▶ _Work order_
Give the number of lines in the material below that include "every", and write nothing else.

▶ _Data records_
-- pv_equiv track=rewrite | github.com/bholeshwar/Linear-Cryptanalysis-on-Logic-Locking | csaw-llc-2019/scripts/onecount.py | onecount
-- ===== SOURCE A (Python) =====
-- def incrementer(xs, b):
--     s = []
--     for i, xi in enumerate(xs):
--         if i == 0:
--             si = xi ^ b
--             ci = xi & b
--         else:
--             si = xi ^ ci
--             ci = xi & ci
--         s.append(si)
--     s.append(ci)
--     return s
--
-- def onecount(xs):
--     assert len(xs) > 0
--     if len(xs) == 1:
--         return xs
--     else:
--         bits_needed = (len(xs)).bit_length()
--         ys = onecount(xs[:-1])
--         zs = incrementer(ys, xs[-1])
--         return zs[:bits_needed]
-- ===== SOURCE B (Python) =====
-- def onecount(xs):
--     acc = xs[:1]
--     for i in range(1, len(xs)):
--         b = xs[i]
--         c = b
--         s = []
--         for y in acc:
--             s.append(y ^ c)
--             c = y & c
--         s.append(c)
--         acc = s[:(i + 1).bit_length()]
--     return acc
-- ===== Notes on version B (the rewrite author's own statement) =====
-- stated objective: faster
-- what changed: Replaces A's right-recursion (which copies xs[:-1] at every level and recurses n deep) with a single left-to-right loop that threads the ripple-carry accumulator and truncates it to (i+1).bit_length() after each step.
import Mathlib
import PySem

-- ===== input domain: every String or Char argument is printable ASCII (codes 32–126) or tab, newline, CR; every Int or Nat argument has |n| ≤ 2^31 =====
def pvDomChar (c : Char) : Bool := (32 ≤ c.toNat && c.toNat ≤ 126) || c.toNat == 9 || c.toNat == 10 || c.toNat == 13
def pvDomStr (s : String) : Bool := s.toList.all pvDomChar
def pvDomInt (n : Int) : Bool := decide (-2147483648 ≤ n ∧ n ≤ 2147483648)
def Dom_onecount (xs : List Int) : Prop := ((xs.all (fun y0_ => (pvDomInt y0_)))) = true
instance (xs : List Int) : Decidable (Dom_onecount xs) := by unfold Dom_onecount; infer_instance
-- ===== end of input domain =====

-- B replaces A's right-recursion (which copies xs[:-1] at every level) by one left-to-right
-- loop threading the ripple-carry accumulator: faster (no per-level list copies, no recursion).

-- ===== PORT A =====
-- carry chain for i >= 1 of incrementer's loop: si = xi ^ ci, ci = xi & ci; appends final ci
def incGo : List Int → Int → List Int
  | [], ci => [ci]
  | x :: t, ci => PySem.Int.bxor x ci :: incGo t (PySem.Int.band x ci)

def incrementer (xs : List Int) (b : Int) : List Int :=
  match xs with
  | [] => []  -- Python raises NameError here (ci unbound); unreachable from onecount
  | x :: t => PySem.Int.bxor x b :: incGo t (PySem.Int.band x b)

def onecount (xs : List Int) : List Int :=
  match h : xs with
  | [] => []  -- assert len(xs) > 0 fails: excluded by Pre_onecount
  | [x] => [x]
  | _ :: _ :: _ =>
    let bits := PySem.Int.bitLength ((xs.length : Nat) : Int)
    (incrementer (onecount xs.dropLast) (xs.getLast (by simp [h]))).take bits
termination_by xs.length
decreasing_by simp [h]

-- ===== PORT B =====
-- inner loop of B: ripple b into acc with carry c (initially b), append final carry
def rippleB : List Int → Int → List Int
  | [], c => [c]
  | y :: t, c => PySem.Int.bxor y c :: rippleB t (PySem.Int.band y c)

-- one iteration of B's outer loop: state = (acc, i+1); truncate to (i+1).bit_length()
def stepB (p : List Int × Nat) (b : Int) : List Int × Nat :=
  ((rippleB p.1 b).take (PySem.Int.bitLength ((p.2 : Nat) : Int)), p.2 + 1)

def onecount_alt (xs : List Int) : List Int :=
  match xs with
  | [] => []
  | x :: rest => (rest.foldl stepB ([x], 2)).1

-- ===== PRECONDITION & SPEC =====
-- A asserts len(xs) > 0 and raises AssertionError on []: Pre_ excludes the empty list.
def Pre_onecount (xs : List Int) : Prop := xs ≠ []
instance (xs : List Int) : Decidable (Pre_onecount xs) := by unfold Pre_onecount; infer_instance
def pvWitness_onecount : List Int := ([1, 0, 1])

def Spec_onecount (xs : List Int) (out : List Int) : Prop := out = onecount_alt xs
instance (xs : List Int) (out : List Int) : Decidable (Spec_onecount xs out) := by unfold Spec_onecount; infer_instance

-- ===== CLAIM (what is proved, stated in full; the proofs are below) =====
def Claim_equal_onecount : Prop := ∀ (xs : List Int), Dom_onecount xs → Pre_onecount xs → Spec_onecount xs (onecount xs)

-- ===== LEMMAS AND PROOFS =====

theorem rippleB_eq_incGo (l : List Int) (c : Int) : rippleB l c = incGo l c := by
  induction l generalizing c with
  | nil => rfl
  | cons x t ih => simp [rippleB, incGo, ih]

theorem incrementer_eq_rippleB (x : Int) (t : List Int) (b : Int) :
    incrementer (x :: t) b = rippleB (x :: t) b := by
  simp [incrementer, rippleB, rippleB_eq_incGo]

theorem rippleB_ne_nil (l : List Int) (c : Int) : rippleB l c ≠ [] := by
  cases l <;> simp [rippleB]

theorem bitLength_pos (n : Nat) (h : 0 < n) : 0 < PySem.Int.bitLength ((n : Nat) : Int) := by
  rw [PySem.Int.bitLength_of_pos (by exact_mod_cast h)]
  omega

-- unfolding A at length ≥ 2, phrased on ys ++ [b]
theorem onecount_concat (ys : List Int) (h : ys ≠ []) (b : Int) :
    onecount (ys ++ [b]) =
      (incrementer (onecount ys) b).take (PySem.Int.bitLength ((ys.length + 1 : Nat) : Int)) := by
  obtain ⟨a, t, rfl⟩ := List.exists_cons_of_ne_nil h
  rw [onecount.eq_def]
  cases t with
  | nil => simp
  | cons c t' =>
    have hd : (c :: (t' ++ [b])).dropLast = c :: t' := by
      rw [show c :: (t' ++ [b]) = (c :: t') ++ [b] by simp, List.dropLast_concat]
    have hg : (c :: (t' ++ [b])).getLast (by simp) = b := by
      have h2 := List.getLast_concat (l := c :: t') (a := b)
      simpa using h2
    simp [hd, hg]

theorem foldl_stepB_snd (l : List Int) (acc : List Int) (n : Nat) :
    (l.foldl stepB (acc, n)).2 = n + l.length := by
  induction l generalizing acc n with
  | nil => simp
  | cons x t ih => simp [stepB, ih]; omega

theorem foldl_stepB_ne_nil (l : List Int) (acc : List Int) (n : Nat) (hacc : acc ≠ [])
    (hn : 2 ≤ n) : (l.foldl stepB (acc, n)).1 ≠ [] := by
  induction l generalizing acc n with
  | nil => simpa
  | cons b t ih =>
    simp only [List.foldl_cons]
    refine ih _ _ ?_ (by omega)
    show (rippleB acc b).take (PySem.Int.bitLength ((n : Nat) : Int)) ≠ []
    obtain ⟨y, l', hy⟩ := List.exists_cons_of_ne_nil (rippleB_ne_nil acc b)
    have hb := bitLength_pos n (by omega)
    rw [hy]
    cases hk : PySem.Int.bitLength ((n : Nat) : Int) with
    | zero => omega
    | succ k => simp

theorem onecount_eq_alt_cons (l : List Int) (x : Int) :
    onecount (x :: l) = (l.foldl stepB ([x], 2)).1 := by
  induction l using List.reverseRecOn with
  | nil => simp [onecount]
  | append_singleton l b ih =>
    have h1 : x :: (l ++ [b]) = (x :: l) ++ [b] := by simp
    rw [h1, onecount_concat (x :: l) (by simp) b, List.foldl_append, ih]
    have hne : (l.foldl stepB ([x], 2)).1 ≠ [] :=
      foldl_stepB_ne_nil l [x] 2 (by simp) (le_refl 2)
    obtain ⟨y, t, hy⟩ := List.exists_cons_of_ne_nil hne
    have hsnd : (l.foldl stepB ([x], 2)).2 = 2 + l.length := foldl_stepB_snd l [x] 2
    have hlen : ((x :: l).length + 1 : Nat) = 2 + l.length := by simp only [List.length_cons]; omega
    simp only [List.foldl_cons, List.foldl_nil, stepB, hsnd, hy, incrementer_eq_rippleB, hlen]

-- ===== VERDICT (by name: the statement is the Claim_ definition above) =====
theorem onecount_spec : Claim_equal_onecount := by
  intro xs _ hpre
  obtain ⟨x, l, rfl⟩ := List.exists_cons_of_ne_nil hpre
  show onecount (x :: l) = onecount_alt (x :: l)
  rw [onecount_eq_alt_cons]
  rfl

▶ _Result for this exercise_
3